A high-level overview of the retrieval-augmented generation process used in Ask Fora Health.

Suffice to say that there was a lot of effort put into making Ask Fora Health different. The question was, how do we communicate this effectively to users? Imagine simply dropping that flowchart from above into the app and expecting users to understand, let alone trust how Ask Fora Health worked.
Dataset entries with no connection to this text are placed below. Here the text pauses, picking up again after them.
-- pv_equiv track=rewrite | github.com/eniallator/Compression-Format | compression/compress/serialise.py | pos_int_to_dynamic_bits
-- ===== SOURCE A (Python) =====
-- def pos_int_to_dynamic_bits(n: int, chunk_size: int) -> str:
--     bits = bin(n)[2:]
--     padded = "0" * (chunk_size - len(bits) % chunk_size) + bits
--     return (
--         "1".join(
--             padded[i * chunk_size : (i + 1) * chunk_size]
--             for i in range(len(padded) // chunk_size)
--         )
--         + "0"
--     )
-- ===== SOURCE B (Python) =====
-- def pos_int_to_dynamic_bits(n: int, chunk_size: int) -> str:
--     bit_count = n.bit_length() or 1
--     num_chunks = bit_count // chunk_size + 1
--     return "1".join(
--         format(
--             (n >> ((num_chunks - 1 - i) * chunk_size)) & ((1 << chunk_size) - 1),
--             f"0{chunk_size}b",
--         )
--         for i in range(num_chunks)
--     ) + "0"
-- ===== Notes on version B (the rewrite author's own statement) =====
-- stated objective: alternative
-- what changed: B never builds or pads the full bit string: it computes the chunk count arithmetically from n.bit_length() and extracts each chunk directly from the integer by shift-and-mask, formatting each chunk to fixed width, instead of A's bin()/string-padding/slicing pipeline.
-- outside the precondition, e.g. on pos_int_to_dynamic_bits(-5, 3): A returns '00b11010', B returns '11110110'
import Mathlib
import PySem

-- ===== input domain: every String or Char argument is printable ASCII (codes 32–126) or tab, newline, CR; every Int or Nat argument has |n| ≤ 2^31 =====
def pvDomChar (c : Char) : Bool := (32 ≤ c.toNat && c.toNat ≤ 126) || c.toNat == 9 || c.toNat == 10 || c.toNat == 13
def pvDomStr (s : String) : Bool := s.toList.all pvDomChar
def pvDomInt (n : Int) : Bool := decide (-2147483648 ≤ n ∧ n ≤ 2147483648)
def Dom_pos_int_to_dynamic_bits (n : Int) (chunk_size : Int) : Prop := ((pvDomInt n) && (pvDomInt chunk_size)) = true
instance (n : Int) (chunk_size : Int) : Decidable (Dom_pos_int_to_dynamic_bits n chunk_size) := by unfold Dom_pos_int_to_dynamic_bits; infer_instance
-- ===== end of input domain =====

-- B replaces A's bin()/string-padding/slicing pipeline by computing the chunk count from n.bit_length()
-- and extracting each chunk from the integer by shift-and-mask (objective: alternative algorithm, same cost).


-- ===== PORT A =====
def pos_int_to_dynamic_bits (n : Int) (chunk_size : Int) : String :=
  -- bits = bin(n)[2:]
  let bits : List Char := PySem.List.slice (PySem.Int.toBinChars0b n) (some 2) none
  -- padded = "0" * (chunk_size - len(bits) % chunk_size) + bits
  let padded : List Char :=
    List.replicate (chunk_size - PySem.Int.mod (bits.length : Int) chunk_size).toNat '0' ++ bits
  -- "1".join(padded[i*chunk_size : (i+1)*chunk_size] for i in range(len(padded)//chunk_size)) + "0"
  String.ofList
    (PySem.Chars.join ['1']
      ((PySem.List.pyRange 0 (PySem.Int.floordiv (padded.length : Int) chunk_size) 1).map
        (fun i => PySem.List.slice padded (some (i * chunk_size)) (some ((i + 1) * chunk_size))))
      ++ ['0'])

-- ===== PORT B =====
def pos_int_to_dynamic_bits_alt (n : Int) (chunk_size : Int) : String :=
  -- bit_count = n.bit_length() or 1
  let bit_count : Int := if PySem.Int.bitLength n = 0 then 1 else (PySem.Int.bitLength n : Int)
  -- num_chunks = bit_count // chunk_size + 1
  let num_chunks : Int := PySem.Int.floordiv bit_count chunk_size + 1
  -- "1".join(format((n >> ((num_chunks-1-i)*chunk_size)) & ((1 << chunk_size) - 1), f"0{chunk_size}b") for i in range(num_chunks)) + "0"
  String.ofList
    (PySem.Chars.join ['1']
      ((PySem.List.pyRange 0 num_chunks 1).map (fun i =>
        let v : Int := PySem.Int.band (n >>> ((num_chunks - 1 - i) * chunk_size).toNat)
                         ((1 <<< chunk_size.toNat) - 1)
        let s : List Char := PySem.Int.toBinChars v
        List.replicate (chunk_size - (s.length : Int)).toNat '0' ++ s))
      ++ ['0'])

-- ===== PRECONDITION & SPEC =====
-- Pre_ excludes chunk_size = 0, where A raises ZeroDivisionError (and B does too), and negative n,
-- outside this positive-int encoder's domain, where bin(n)[2:] accidentally keeps the 'b' of the
-- '-0b' prefix in A's output — an artefact of slicing that B does not reproduce.
def Pre_pos_int_to_dynamic_bits (n : Int) (chunk_size : Int) : Prop := 0 ≤ n ∧ chunk_size ≠ 0
instance (n : Int) (chunk_size : Int) : Decidable (Pre_pos_int_to_dynamic_bits n chunk_size) := by
  unfold Pre_pos_int_to_dynamic_bits; infer_instance

def pvWitness_pos_int_to_dynamic_bits : Int × Int := (5, 3)

def Spec_pos_int_to_dynamic_bits (n : Int) (chunk_size : Int) (out : String) : Prop := out = pos_int_to_dynamic_bits_alt n chunk_size
instance (n : Int) (chunk_size : Int) (out : String) : Decidable (Spec_pos_int_to_dynamic_bits n chunk_size out) := by unfold Spec_pos_int_to_dynamic_bits; infer_instance

-- ===== CLAIM (what is proved, stated in full; the proofs are below) =====
def Claim_equal_pos_int_to_dynamic_bits : Prop := ∀ (n : Int) (chunk_size : Int), Dom_pos_int_to_dynamic_bits n chunk_size → Pre_pos_int_to_dynamic_bits n chunk_size → Spec_pos_int_to_dynamic_bits n chunk_size (pos_int_to_dynamic_bits n chunk_size)

-- ===== LEMMAS AND PROOFS =====

def binN (m : Nat) : List Char :=
  if _h : m < 2 then [Nat.digitChar m] else binN (m / 2) ++ [Nat.digitChar (m % 2)]
decreasing_by exact Nat.div_lt_self (by omega) (by omega)

theorem binN_lt2 (m : Nat) (h : m < 2) : binN m = [Nat.digitChar m] := by
  rw [binN]; simp [h]
theorem binN_ge2 (m : Nat) (h : 2 ≤ m) : binN m = binN (m / 2) ++ [Nat.digitChar (m % 2)] := by
  rw [binN]; simp [show ¬ m < 2 by omega]

theorem toDigitsCore_eq (fuel : Nat) : ∀ (m : Nat) (acc : List Char), m < fuel →
    Nat.toDigitsCore 2 fuel m acc = binN m ++ acc := by
  induction fuel with
  | zero => intro m acc h; omega
  | succ fuel ih =>
    intro m acc h
    rw [Nat.toDigitsCore]
    by_cases h2 : m / 2 = 0
    · simp only [h2, if_pos]
      have hm : m < 2 := by omega
      rw [binN_lt2 m hm, Nat.mod_eq_of_lt hm]
      simp
    · rw [if_neg h2]
      rw [ih (m / 2) _ (by omega), binN_ge2 m (by omega)]
      simp
theorem toDigits_eq (m : Nat) : Nat.toDigits 2 m = binN m := by
  rw [Nat.toDigits, toDigitsCore_eq m.succ m [] (by omega), List.append_nil]
theorem binN_len (m : Nat) : (binN m).length = max 1 (PySem.Int.bitLength (m : Int)) := by
  induction m using Nat.strong_induction_on with
  | _ m ih =>
    by_cases h : m < 2
    · interval_cases m <;> rw [binN_lt2 _ (by omega)] <;> decide
    · rw [binN_ge2 m (by omega), PySem.Int.bitLength_natCast (by omega)]
      simp only [List.length_append, List.length_singleton]
      rw [ih (m/2) (by omega)]
      have : 0 < m / 2 := by omega
      have hb := PySem.Int.bitLength_natCast (m := m/2) this
      omega

def padW (w x : Nat) : List Char := List.replicate (w - (binN x).length) '0' ++ binN x

theorem binN_len_pos (x : Nat) : 1 ≤ (binN x).length := by
  rw [binN_len]; omega

theorem padW_succ (w x : Nat) (hw : 1 ≤ w) :
    padW (w + 1) x = padW w (x / 2) ++ [Nat.digitChar (x % 2)] := by
  by_cases h : x < 2
  · have hx2 : x / 2 = 0 := by omega
    have hx0 : x % 2 = x := by omega
    rw [padW, padW, hx2, hx0, binN_lt2 x h, binN_lt2 0 (by omega)]
    simp only [List.length_singleton]
    rw [show w + 1 - 1 = (w - 1) + 1 by omega, List.replicate_succ']
    simp
    rfl
  · rw [padW, padW, binN_ge2 x (by omega)]
    simp only [List.length_append, List.length_singleton]
    have := binN_len_pos (x / 2)
    rw [show w + 1 - ((binN (x/2)).length + 1) = w - (binN (x/2)).length by omega]
    simp

theorem padW_eq_map (w : Nat) : ∀ x : Nat, 1 ≤ w → x < 2 ^ w →
    padW w x = (List.range w).map (fun j => Nat.digitChar ((x >>> (w - 1 - j)) % 2)) := by
  induction w with
  | zero => omega
  | succ w ih =>
    intro x hw hx
    by_cases hw0 : w = 0
    · subst hw0
      have hx2 : x < 2 := by omega
      rw [padW, binN_lt2 x hx2]
      simp [Nat.mod_eq_of_lt hx2]
    · rw [padW_succ w x (by omega), ih (x / 2) (by omega) (by
        have : 2 ^ (w + 1) = 2 ^ w * 2 := by ring
        omega)]
      rw [List.range_succ, List.map_append]
      congr 1
      · apply List.map_congr_left
        intro j hj
        rw [List.mem_range] at hj
        have h1 : w + 1 - 1 - j = (w - 1 - j) + 1 := by omega
        rw [h1]
        congr 2
        rw [Nat.shiftRight_succ_inside]
      · simp

theorem mod_pow_shift (x c s : Nat) (h : s < c) :
    ((x % 2 ^ c) >>> s) % 2 = (x >>> s) % 2 := by
  have h1 := Nat.testBit_mod_two_pow x c s
  rw [← Nat.decide_shiftRight_mod_two_eq_one, ← Nat.decide_shiftRight_mod_two_eq_one] at h1
  simp only [h, decide_true, Bool.true_and, decide_eq_decide] at h1
  omega

theorem pyRange_nil (q : Int) (h : q ≤ 0) : PySem.List.pyRange 0 q 1 = [] := by
  simp [PySem.List.pyRange]
  omega

theorem floordiv_neg_of_pos (L cs : Int) (hL : 1 ≤ L) (hcs : cs < 0) :
    PySem.Int.floordiv L cs ≤ -1 := by
  have h1 := PySem.Int.floordiv_mul_add_mod L cs
  have h2 := PySem.Int.mod_neg_bounds L (b := cs) hcs
  set q := PySem.Int.floordiv L cs with hq
  have h3 : 1 ≤ q * cs := by omega
  by_contra hcon
  have h4 : 0 ≤ q := by omega
  nlinarith

theorem bits_eq (n : Int) (hn : 0 ≤ n) :
    PySem.List.slice (PySem.Int.toBinChars0b n) (some 2) none = binN n.toNat := by
  rw [PySem.List.slice_from _ (by omega : (0:Int) ≤ 2)]
  rw [PySem.Int.toBinChars0b]
  simp [show ¬ n < 0 by omega, toDigits_eq]

theorem main_neg (n cs : Int) (hn : 0 ≤ n) (hcs : cs < 0) :
    pos_int_to_dynamic_bits n cs = pos_int_to_dynamic_bits_alt n cs := by
  rw [pos_int_to_dynamic_bits, pos_int_to_dynamic_bits_alt]
  simp only [bits_eq n hn]
  set L := (binN n.toNat).length with hL
  have hL1 : 1 ≤ L := binN_len_pos n.toNat
  have hmod := PySem.Int.mod_neg_bounds (L : Int) (b := cs) hcs
  rw [show (cs - PySem.Int.mod (L : Int) cs).toNat = 0 by omega]
  simp only [List.replicate_zero, List.nil_append]
  rw [← hL]
  rw [pyRange_nil _ (by have := floordiv_neg_of_pos (L : Int) cs (by omega) hcs; omega)]
  have hbc : (if PySem.Int.bitLength n = 0 then (1:Int) else (PySem.Int.bitLength n : Int)) = (L : Int) := by
    rw [hL, binN_len, Int.toNat_of_nonneg hn]
    rcases Nat.eq_zero_or_pos (PySem.Int.bitLength n) with h | h
    · simp [h]
    · simp [Nat.ne_of_gt h]
      omega
  rw [hbc]
  rw [pyRange_nil _ (by have := floordiv_neg_of_pos (L : Int) cs (by exact_mod_cast hL1) hcs; omega)]
  simp

theorem take_drop_map_range {α : Type} (f : Nat → α) (W a c : Nat) (h : a + c ≤ W) :
    (((List.range W).map f).drop a).take c = (List.range c).map (fun j => f (a + j)) := by
  apply List.ext_getElem
  · simp; omega
  · intro i h1 h2
    simp

theorem main_pos (m c : Nat) (hc : 1 ≤ c) :
    pos_int_to_dynamic_bits (m : Int) (c : Int) = pos_int_to_dynamic_bits_alt (m : Int) (c : Int) := by
  rw [pos_int_to_dynamic_bits, pos_int_to_dynamic_bits_alt]
  simp only [bits_eq (m : Int) (by omega), Int.toNat_natCast]
  set L := (binN m).length with hL
  have hL1 : 1 ≤ L := binN_len_pos m
  set nc := L / c + 1 with hnc
  set W := c * nc with hW
  have hdm := Nat.div_add_mod L c
  have hmodlt : L % c < c := Nat.mod_lt _ (by omega)
  have hWe : W = c * (L / c) + c := by rw [hW, hnc, Nat.mul_add, Nat.mul_one]
  have hLW : L ≤ W := by omega
  -- A side: padded = padW W m
  have hpad : List.replicate ((c : Int) - PySem.Int.mod (L : Int) (c : Int)).toNat '0' ++ binN m
      = padW W m := by
    rw [PySem.Int.mod_natCast, Int.toNat_sub, padW, ← hL,
      show c - L % c = W - L by omega]
  rw [hpad]
  have hplen : ((padW W m).length : Int) = (W : Int) := by
    rw [padW, List.length_append, List.length_replicate, ← hL]
    omega
  rw [hplen, PySem.Int.floordiv_natCast,
    show W / c = nc by rw [hW, Nat.mul_div_cancel_left _ (by omega : 0 < c)]]
  -- B side: bit_count = L
  have hbc : (if PySem.Int.bitLength (m : Int) = 0 then (1:Int) else (PySem.Int.bitLength (m : Int) : Int)) = (L : Int) := by
    rw [hL, binN_len]
    rcases Nat.eq_zero_or_pos (PySem.Int.bitLength (m : Int)) with h | h
    · simp [h]
    · simp [Nat.ne_of_gt h]
      omega
  rw [hbc, PySem.Int.floordiv_natCast,
    show ((L / c : Nat) : Int) + 1 = ((nc : Nat) : Int) by rw [hnc]; push_cast; ring]
  rw [PySem.List.pyRange_zero_natCast, List.map_map, List.map_map]
  -- pointwise over range nc
  apply congrArg
  congr 1
  apply congrArg
  apply List.map_congr_left
  intro k hk
  rw [List.mem_range] at hk
  simp only [Function.comp_apply]
  -- A chunk
  have hm2W : m < 2 ^ W := by
    have h1 := PySem.Int.lt_two_pow_bitLength (m : Int)
    have h2 : PySem.Int.bitLength (m : Int) ≤ L := by rw [hL, binN_len]; omega
    have h3 : (2:Nat) ^ PySem.Int.bitLength (m : Int) ≤ 2 ^ W :=
      Nat.pow_le_pow_right (by omega) (by omega)
    simp only [Int.natAbs_natCast] at h1
    omega
  have hWpos : 1 ≤ W := by omega
  rw [show ((k : Int) * (c : Int)) = ((k * c : Nat) : Int) by push_cast; ring,
    show (((k : Int)) + 1) * (c : Int) = (((k + 1) * c : Nat) : Int) by push_cast; ring,
    PySem.List.slice_natCast]
  rw [padW_eq_map W m hWpos hm2W]
  rw [show (k+1)*c - k*c = c by rw [Nat.succ_mul]; omega]
  rw [take_drop_map_range _ W (k*c) c (by
    have : (k+1) ≤ nc := by omega
    calc k*c + c = (k+1)*c := by ring
    _ ≤ nc * c := Nat.mul_le_mul_right c this
    _ = W := by rw [hW]; ring)]
  -- B chunk
  have hsh : (((nc : Nat) : Int) - 1 - (k : Int)) * (c : Int) = (((nc - 1 - k) * c : Nat) : Int) := by
    have : ((nc : Nat) : Int) - 1 - (k : Int) = ((nc - 1 - k : Nat) : Int) := by omega
    rw [this]; push_cast; ring
  rw [hsh, Int.toNat_natCast]
  set a := (nc - 1 - k) * c with ha
  rw [show ((1 <<< c : Nat) : Int) - 1 = ((2 ^ c - 1 : Nat) : Int) by
    rw [Nat.shiftLeft_eq, one_mul]; push_cast [Nat.one_le_two_pow]; ring]
  rw [show ((m:Int) >>> a) = ((m >>> a : Nat) : Int) from rfl]
  rw [PySem.Int.band_natCast, Nat.and_two_pow_sub_one_eq_mod]
  set v := (m >>> a) % 2 ^ c with hv
  have hvlt : v < 2 ^ c := Nat.mod_lt _ (by positivity)
  have htb : PySem.Int.toBinChars ((v : Nat) : Int) = binN v := by
    rw [PySem.Int.toBinChars]
    simp [toDigits_eq]
  rw [htb, Int.toNat_sub, ← padW]
  rw [padW_eq_map c v hc hvlt]
  apply List.map_congr_left
  intro j hj
  rw [List.mem_range] at hj
  rw [hv, mod_pow_shift _ _ _ (by omega : c - 1 - j < c), ← Nat.shiftRight_add]
  have key : a + c + k * c = W := by
    rw [ha, hW]
    have h2 : nc - 1 - k + 1 + k = nc := by omega
    calc (nc - 1 - k) * c + c + k * c = (nc - 1 - k + 1 + k) * c := by ring
      _ = c * nc := by rw [h2]; ring
  have hexp : a + (c - 1 - j) = W - 1 - (k * c + j) := by omega
  rw [hexp]

-- ===== VERDICT (by name: the statement is the Claim_ definition above) =====
theorem pos_int_to_dynamic_bits_spec : Claim_equal_pos_int_to_dynamic_bits := by
  intro n cs _ hpre
  obtain ⟨hn, hcs⟩ := hpre
  unfold Spec_pos_int_to_dynamic_bits
  rcases (by omega : cs < 0 ∨ 1 ≤ cs) with h | h
  · exact main_neg n cs hn h
  · lift n to Nat using hn
    lift cs to Nat using (by omega : (0:Int) ≤ cs)
    exact main_pos n cs (by exact_mod_cast h)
Instead, we adopted a show, don’t tell approach by taking advantage of the extra goodies our technical implementation provided us.

Labelling responses

One of the advantages of being a fairly targeted LLM implementation was that we knew exactly the user context we were working with, and what information was most relevant to them. Combined with our previous research insights during the exploration phase, this gave us a set of common questions, particularly around bipolar disorder, which was our key focus at the time.

A screenshot of the admin panel behind Ask Fora Health, showing a list of answers and their verification status and quality.

This gave us a unique opportunity to pre-generate answers to these questions, and have them verified by human experts. These answers would be labelled as “Verified” in the chat interface, informing users that there was an extra layer of reliability behind them.

An example of two different answers, one showing a 'Verified' and the other a 'Generated' answer.

Sources

A side effect of retrieving relevant content chunks for answer generation was that we could also link these chunks back to the original sources they came from. This meant that for any generated answer that used RAG, we could provide citations for users to verify the information themselves.

We had explored different ways of surfacing this information, eventually settling on showing inline truncated quotes, while a “More” button expanded the answer into the full sources and rating buttons.

Digging deeper into source citations. Tap the more button to expand the answer.

Deployment

After several rounds of iteration and refinement, Ask Fora Health has been deployed as a feature and available for organisations working with Fora Health, including a partnership between King’s College London and the South London and Maudsley NHS Foundation Trust in the UK.

This journey towards making a “dumb chatbot smarter” was a careful exercise in balancing transparency, trust and usability. I think we managed to strike that balance well, and it also gave us a chance to solidify our approach towards LLM integration moving forward – committing to open and honest LLM usage, while aiming to replace hesistancy with curiosity and trust.